Not to have any existing, or make any new, investments in any individual or entity, or make any capital contributions or other transfers of assets to any individual or entity, except for:

(a) Existing investments disclosed to the Bank in writing.

(b) Investments in the Borrowers’ current subsidiaries.

7.8 Loans .

Not to make any loans, advances or other extensions of credit to any individual or entity, except for:

(a) Existing extensions of credit disclosed to the Bank in writing.

(b) Extensions of credit in the nature of accounts receivable or notes receivable arising from the sale or lease of goods or services in the ordinary course of business to non-affiliated entities.

7.9 Loans to Officers or Affiliates .

Not to make any loans, advances or other extensions of credit (including extensions of credit in the nature of accounts receivable or notes receivable arising from the sale or lease of goods or services) to any of the Borrowers' executives, officers, directors or shareholders (or any relatives of any of the foregoing), or to any affiliated entities.

9

7.10 Change of Management .

Not to make any substantial change in the present executive or management personnel of the Borrowers.

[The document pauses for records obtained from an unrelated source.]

theorem pv_scatter_eq (L : Int) (hL : 0 < L) (page : List (List String)) :
    (PySem.List.enumerate page).foldl
        (fun pd p => p.2.foldl (fun pd d => pvBucketPush L pd p.1 d) pd)
        ((PySem.List.pyRange 0 L 1).map (fun _ => ([] : List String)))
      = (List.range L.toNat).map (fun j => pvGatherF page j L.toNat) := by
  have hLN : L = ((L.toNat : Nat) : Int) := by omega
  have hN : 0 < L.toNat := by omega
  induction page using List.reverseRecOn with
  | nil =>
    rw [PySem.List.pyRange_zero]
    simp [PySem.List.enumerate, pvGatherF, Function.comp_def, List.map_const']
  | append_singleton xs ds ih =>
    rw [PySem.List.enumerate_append, List.foldl_append, ih]
    have hstep : PySem.List.enumerate [ds] (0 + (xs.length : Int)) = [((xs.length : Int), ds)] := by
      simp [PySem.List.enumerate]
    rw [hstep, List.foldl_cons, List.foldl_nil]
    have hmod : PySem.Int.mod ((xs.length : Int)) L = ((xs.length % L.toNat : Nat) : Int) := by
      rw [hLN, PySem.Int.mod_natCast]
      simp
    have hk : xs.length % L.toNat < L.toNat := Nat.mod_lt _ hN
    have hpush : ∀ (pd : List (List String)) (d : String),
        pvBucketPush L pd ((xs.length : Int)) d
          = pd.set (xs.length % L.toNat) (pd.getD (xs.length % L.toNat) [] ++ [d]) := by
      intro pd d
      unfold pvBucketPush
      rw [hmod, PySem.List.pySetD_natCast, PySem.List.pyGetD_natCast]
    have hlen : ((List.range L.toNat).map (fun j => pvGatherF xs j L.toNat)).length = L.toNat := by
      simp
    calc ds.foldl (fun pd d => pvBucketPush L pd ((xs.length : Int)) d)
            ((List.range L.toNat).map (fun j => pvGatherF xs j L.toNat))
        = ds.foldl (fun pd d => pd.set (xs.length % L.toNat) (pd.getD (xs.length % L.toNat) [] ++ [d]))
            ((List.range L.toNat).map (fun j => pvGatherF xs j L.toNat)) := by
          congr 1
          funext pd d
          exact hpush pd d
      _ = ((List.range L.toNat).map (fun j => pvGatherF xs j L.toNat)).set (xs.length % L.toNat)
            (((List.range L.toNat).map (fun j => pvGatherF xs j L.toNat)).getD (xs.length % L.toNat) [] ++ ds) := by
          exact pv_append_fold ds _ _ (by rw [hlen]; exact hk)
      _ = (List.range L.toNat).map (fun j => pvGatherF (xs ++ [ds]) j L.toNat) := by
          rw [eq_comm]
          have hget : ((List.range L.toNat).map (fun j => pvGatherF xs j L.toNat)).getD (xs.length % L.toNat) []
              = pvGatherF xs (xs.length % L.toNat) L.toNat := by
            rw [List.getD_eq_getElem?_getD]
            rw [List.getElem?_map, List.getElem?_range hk]
            rfl
          rw [hget]
          exact pv_map_range_set _ _ hk ds _ _ (fun j hj => pv_gatherF_append xs ds j L.toNat)

theorem pv_pyRange_eq_filter (len N j : Nat) (hj : j < N) :
    PySem.List.pyRange (j : Int) (len : Int) (N : Int)
      = ((List.range len).filter (fun i => decide (i % N = j))).map (fun i : Nat => (i : Int)) := by
  have hN : (0 : Int) < (N : Int) := by exact_mod_cast Nat.pos_of_ne_zero (by omega)
  have hmemL : ∀ x : Int, x ∈ PySem.List.pyRange (j : Int) (len : Int) (N : Int) ↔
      (j : Int) ≤ x ∧ x < (len : Int) ∧ (N : Int) ∣ x - j :=
    fun x => PySem.List.mem_pyRange_iff_of_pos hN x
  -- both sides are strictly increasing with the same members
  have hsortedL : (PySem.List.pyRange (j : Int) (len : Int) (N : Int)).Pairwise (· < ·) := by
    rw [PySem.List.pyRange_of_pos _ _ hN]
    refine List.pairwise_map.mpr (List.pairwise_lt_range.imp ?_)
    intro a b hab
    have hab' : (a : Int) < (b : Int) := by exact_mod_cast hab
    nlinarith
  have hsortedR : (((List.range len).filter (fun i => decide (i % N = j))).map
      (fun i : Nat => (i : Int))).Pairwise (· < ·) := by
    refine List.pairwise_map.mpr ?_
    refine (List.Pairwise.sublist List.filter_sublist List.pairwise_lt_range).imp ?_
    intro a b hab
    exact_mod_cast hab
  have hmem : ∀ x : Int, x ∈ PySem.List.pyRange (j : Int) (len : Int) (N : Int) ↔
      x ∈ ((List.range len).filter (fun i => decide (i % N = j))).map (fun i : Nat => (i : Int)) := by
    intro x
    rw [hmemL, List.mem_map]
    constructor
    · rintro ⟨h1, h2, k, hk⟩
      have hk0 : 0 ≤ k := by nlinarith
      lift k to ℕ using hk0 with k'
      have hx : x = ((j + N * k' : Nat) : Int) := by push_cast; omega
      refine ⟨j + N * k', ?_, hx.symm⟩
      rw [List.mem_filter, List.mem_range]
      refine ⟨by exact_mod_cast hx ▸ h2, ?_⟩
      simp [Nat.add_mul_mod_self_left, Nat.mod_eq_of_lt hj]
    · rintro ⟨i, hi, rfl⟩
      rw [List.mem_filter, List.mem_range] at hi
      obtain ⟨hilt, himod⟩ := hi
      have himod' : i % N = j := by simpa using himod
      have hNi : N * (i / N) + j = i := by
        conv_rhs => rw [← Nat.div_add_mod i N, himod']
      refine ⟨by omega, by exact_mod_cast hilt, ⟨((i / N : Nat) : Int), ?_⟩⟩
      have hNi' := congrArg (fun n : Nat => (n : Int)) hNi
      push_cast at hNi'
      omega
  have hperm : (PySem.List.pyRange (j : Int) (len : Int) (N : Int)).Perm
      (((List.range len).filter (fun i => decide (i % N = j))).map (fun i : Nat => (i : Int))) := by
    rw [List.perm_ext_iff_of_nodup
      (hsortedL.imp ne_of_lt) (hsortedR.imp ne_of_lt)]
    exact hmem
  exact List.Perm.eq_of_pairwise
    (fun a b _ _ h1 h2 => (lt_asymm h1 h2).elim) hsortedL hsortedR hperm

7.11 Additional Negative Covenants .

Not to, without the Bank's written consent:

(a) Enter into any consolidation, merger, or other combination, or become a partner in a partnership, a member of a joint venture, or a member of a limited liability company.

(b) Acquire or purchase a business or its assets.

(c)
Engage in any business activities substantially different from the Borrowers' present businesses.

(d) Liquidate or dissolve either of the Borrower’s businesses.

(e) Sell, lease, assign or otherwise dispose of or transfer any assets, except in the normal course of business.

7.12
Notices to Bank.

To promptly notify the Bank in writing of:

(a) Any lawsuit against a Borrower or any Obligor.

(b) Any substantial dispute between any governmental authority and a Borrower or any Obligor.

(c) Any event of default under this Agreement, or any event which, with notice or lapse of time or both, would constitute an event of default.

(d) Any material adverse change in a Borrower's or any Obligor’s business condition (financial or otherwise), operations, properties or prospects, or ability to repay the credit.

(e) Any change in a Borrower's or any Obligor’s name, legal structure, principal residence (for an individual), state of registration (for a registered entity), place of business, or chief executive office if a Borrower or any Obligor has more than one place of business.

(f) Any actual contingent liabilities of a Borrower or any Obligor, and any such contingent liabilities which are reasonably foreseeable.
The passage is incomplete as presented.